Day 32 Agua Dulce, CA Mile 454
A day and a half rest at the Saufley’s has refreshed the legs, quenched the cravings, and soothed the soul. This is the epic trail angel stop, and it lived up to its billing. It was a bit of a roller-coaster from Wrightwood, both topographically and mentally, but I made it through and have recharged for next leg into the Mojave.
The ups and downs came mostly from my first real experience with discomfort on the trail, not in the form of climbing a mountain itself, but in the aches and pains the climb wrought. Fifteen miles out of Wrightwood lies Mt Baden-Powell (named in honor of the Boy Scout founder of sorts), and while I was looking forward to cranking up 3000 ft to the summit for the well-lauded views, I did not expect snow drifts quite so deep, and definitely did not expect my body to falter under the strain. It seemed simple enough: follow the trail as far as you could, then follow the most logical foot prints and snow steps to the summit via the path of least resistance. My ankle had been bothering slightly throughout the day, but in the call to forge upward any pain disappeared and I reached the top only out of breath under the strain of a full food bag. Los Angeles never seems to show itself under perpetual smog or sea clouds, but to the West and South all the major mountains the trail traverses were visible: Mt San Antonio in the foreground, Mt San Gorgonio beyond, and way past them both, Mt San Jacinto. Weeks worth of walking was laid bare in one expansive view. I could not make out Mt Whitney (apparently on a clear enough day this is possible), but the Tehachapi mountains and the Mojave Desert clearly marked the route forward over the next 150 miles.
I enjoyed a pleasant break at the top, and soon realized I should probably get moving on to camp beyond the snows. Somewhere in that break, my ankle discomfort returned, and out of nowhere came shin splints on the same side. Now I have heard about these for many years, and while I try to sympathize with its victims, I really couldn’t share in the experience. But boy did I share it for the next 5 miles picking my way down that snowy ridge. Son of a !!! I thought longingly of the hot tub at my cousin Bridget’s in LA, and of the 70 miles to go before landing in Hiker Heaven at the Saufley’s. It seemed a long way. My pace was slowed considerably from the discomfort, and so as darkness fell I was really hoping for Little Jimmy spring around any turn. Finally I reached the cool waters, and just beyond spotted the orange glow of a campfire. The best sight on the trail to that point. Turns out it was several other hikers I’d been with in town, and they gave me a prime fireside seat and a bag of snow to ice my leg. Seahorse, Chilidog, Hotrod, and Gourmet, thank you.

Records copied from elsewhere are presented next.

-- pv_equiv track=rewrite | github.com/leepolla/LawnVision | Coloring.py | makeCoordinates
-- ===== SOURCE A (Python) =====
-- def makeCoordinates(geometryPoints):
--     geometry = []
--     for geoPoint in geometryPoints:
--         geometry.append(str(geoPoint[1]))
--         geometry.append(str(geoPoint[0]))
--     name = ""
--     swap = True
--     for x in geometry:
--         if(swap):
--             name = name + "%7C"+ x
--             swap = False
--         else:
--             name = name + "%2C" + x
--             swap = True
--     return name
-- ===== SOURCE B (Python) =====
-- def makeCoordinates(geometryPoints):
--     return "".join("%7C" + str(p[1]) + "%2C" + str(p[0]) for p in geometryPoints)
-- ===== Notes on version B (the rewrite author's own statement) =====
-- stated objective: simpler
-- what changed: Replaces the flattened intermediate list and the swap-flag accumulation loop with a single pass that joins one '%7C<y>%2C<x>' chunk per point.
import Mathlib
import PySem

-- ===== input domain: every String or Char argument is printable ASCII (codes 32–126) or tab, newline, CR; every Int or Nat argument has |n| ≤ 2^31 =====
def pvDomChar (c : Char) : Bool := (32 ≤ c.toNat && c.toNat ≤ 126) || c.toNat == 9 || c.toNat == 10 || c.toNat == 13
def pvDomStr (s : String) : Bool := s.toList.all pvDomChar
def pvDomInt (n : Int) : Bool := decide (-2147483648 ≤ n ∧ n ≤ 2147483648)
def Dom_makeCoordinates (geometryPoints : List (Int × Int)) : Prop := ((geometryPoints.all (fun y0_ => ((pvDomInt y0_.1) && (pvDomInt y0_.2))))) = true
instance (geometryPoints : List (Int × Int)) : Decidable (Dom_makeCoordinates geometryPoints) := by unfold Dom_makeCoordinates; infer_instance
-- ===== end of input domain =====

-- B replaces A's intermediate flat list and swap-flag loop by joining one chunk per point (objective: simpler).

-- ===== PORT A =====
-- second loop of A: fold over the flat string list with the swap flag
def makeCoordinatesLoop : String → Bool → List String → String
  | name, _, [] => name
  | name, swap, x :: rest =>
      if swap then makeCoordinatesLoop (name ++ "%7C" ++ x) false rest
      else makeCoordinatesLoop (name ++ "%2C" ++ x) true rest

def makeCoordinates (geometryPoints : List (Int × Int)) : String :=
  let geometry := geometryPoints.foldl
    (fun g p => g ++ [PySem.Int.toStr p.2, PySem.Int.toStr p.1]) []
  makeCoordinatesLoop "" true geometry

-- ===== PORT B =====
def makeCoordinates_alt (geometryPoints : List (Int × Int)) : String :=
  String.join (geometryPoints.map
    (fun p => "%7C" ++ PySem.Int.toStr p.2 ++ "%2C" ++ PySem.Int.toStr p.1))

-- ===== PRECONDITION & SPEC =====
def Spec_makeCoordinates (geometryPoints : List (Int × Int)) (out : String) : Prop := out = makeCoordinates_alt geometryPoints
instance (geometryPoints : List (Int × Int)) (out : String) : Decidable (Spec_makeCoordinates geometryPoints out) := by unfold Spec_makeCoordinates; infer_instance

-- ===== CLAIM (what is proved, stated in full; the proofs are below) =====
def Claim_equal_makeCoordinates : Prop := ∀ (geometryPoints : List (Int × Int)), Dom_makeCoordinates geometryPoints → Spec_makeCoordinates geometryPoints (makeCoordinates geometryPoints)

-- ===== LEMMAS AND PROOFS =====

-- A's first loop builds the flatMap of the per-point pairs
theorem makeCoordinates_flat (gps : List (Int × Int)) (acc : List String) :
    gps.foldl (fun g p => g ++ [PySem.Int.toStr p.2, PySem.Int.toStr p.1]) acc
      = acc ++ gps.flatMap (fun p => [PySem.Int.toStr p.2, PySem.Int.toStr p.1]) := by
  induction gps generalizing acc with
  | nil => simp
  | cons p rest ih => simp [List.foldl, ih, List.flatMap_cons]

-- String.join peels one chunk
theorem joinStr_foldl (s : String) (l : List String) :
    l.foldl (· ++ ·) s = s ++ l.foldl (· ++ ·) "" := by
  induction l generalizing s with
  | nil => simp
  | cons c cs ih =>
      rw [List.foldl_cons, List.foldl_cons, ih, ih (s := "" ++ c)]
      simp [String.append_assoc]

theorem joinStr_cons (c : String) (cs : List String) :
    String.join (c :: cs) = c ++ String.join cs := by
  show List.foldl (· ++ ·) ("" ++ c) cs = c ++ List.foldl (· ++ ·) "" cs
  rw [joinStr_foldl]
  simp

-- A's swap loop, started with swap = true on an even-shaped (pairwise) list, appends the joined chunks
theorem makeCoordinatesLoop_join (gps : List (Int × Int)) (name : String) :
    makeCoordinatesLoop name true
        (gps.flatMap (fun p => [PySem.Int.toStr p.2, PySem.Int.toStr p.1]))
      = name ++ String.join (gps.map
          (fun p => "%7C" ++ PySem.Int.toStr p.2 ++ "%2C" ++ PySem.Int.toStr p.1)) := by
  induction gps generalizing name with
  | nil => simp [makeCoordinatesLoop, String.join]
  | cons p rest ih =>
      rw [List.flatMap_cons]
      show makeCoordinatesLoop (name ++ "%7C" ++ PySem.Int.toStr p.2 ++ "%2C" ++ PySem.Int.toStr p.1) true _ = _
      rw [show ([] : List String).append (List.flatMap (fun p => [PySem.Int.toStr p.2, PySem.Int.toStr p.1]) rest) = List.flatMap (fun p => [PySem.Int.toStr p.2, PySem.Int.toStr p.1]) rest from rfl]
      rw [ih, List.map_cons, joinStr_cons]
      simp [String.append_assoc]

-- ===== VERDICT (by name: the statement is the Claim_ definition above) =====
theorem makeCoordinates_spec : Claim_equal_makeCoordinates := by
  intro gps _
  unfold Spec_makeCoordinates makeCoordinates makeCoordinates_alt
  rw [makeCoordinates_flat, List.nil_append, makeCoordinatesLoop_join]
  simp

That is as low as the story goes. My ankle was stiff the next morning, but luckily the shin pain had disappeared completely. Earlier I anticipated a very short day. Hotrod and I were both on the “injured reserves list”, but somehow we made it 16 miles. Doing 20 the next, and 24 after that, we miraculously were back in business. So the body is a funny thing. Expect to be invincible, and you’ll soon fall short. Dread a long, slow recovery, and suddenly you’re setting PRs.
Quick recovery being said, I promised myself a good day off at the Saufley’s, and wouldn’t have it any other way. Not long after marching into Agua Dulce past the Hollywood famous Vasquez Rocks, I was treated to a hot shower, a comfortable cot, laundry, soft grass, and realizing just why it is this place is called Hiker Heaven. My cousin Bridget drove all the way out from LA to treat me to wonderful Mexican dinner, and with a full belly I sat around the camp fire with the other hikers who made sure not to miss this incredible gesture of generosity from Donna Saufley, her family, and the many volunteers. All magic on the trail is appreciated, and especially so when it is unexpected, but this place is the epitome. Everything you could need is here: from a hot shower, to mailing packages, trips to REI, to just playing with their many dogs. Places like these also meeting spots with the hikers around you where drinks are shared, laughing is contagious, and all the aches and pains of hiking simply float away. (It lulls you into thinking you can go out and do it all over again). My zero day was capped off with a tremendous catered meal that filled all the gaps missing from trail food, and a jam session on the piano and guitar that will be my soundtrack for the next 110 miles to Tehachapi. My guess: the challenges and rewards of this trek are just beginning.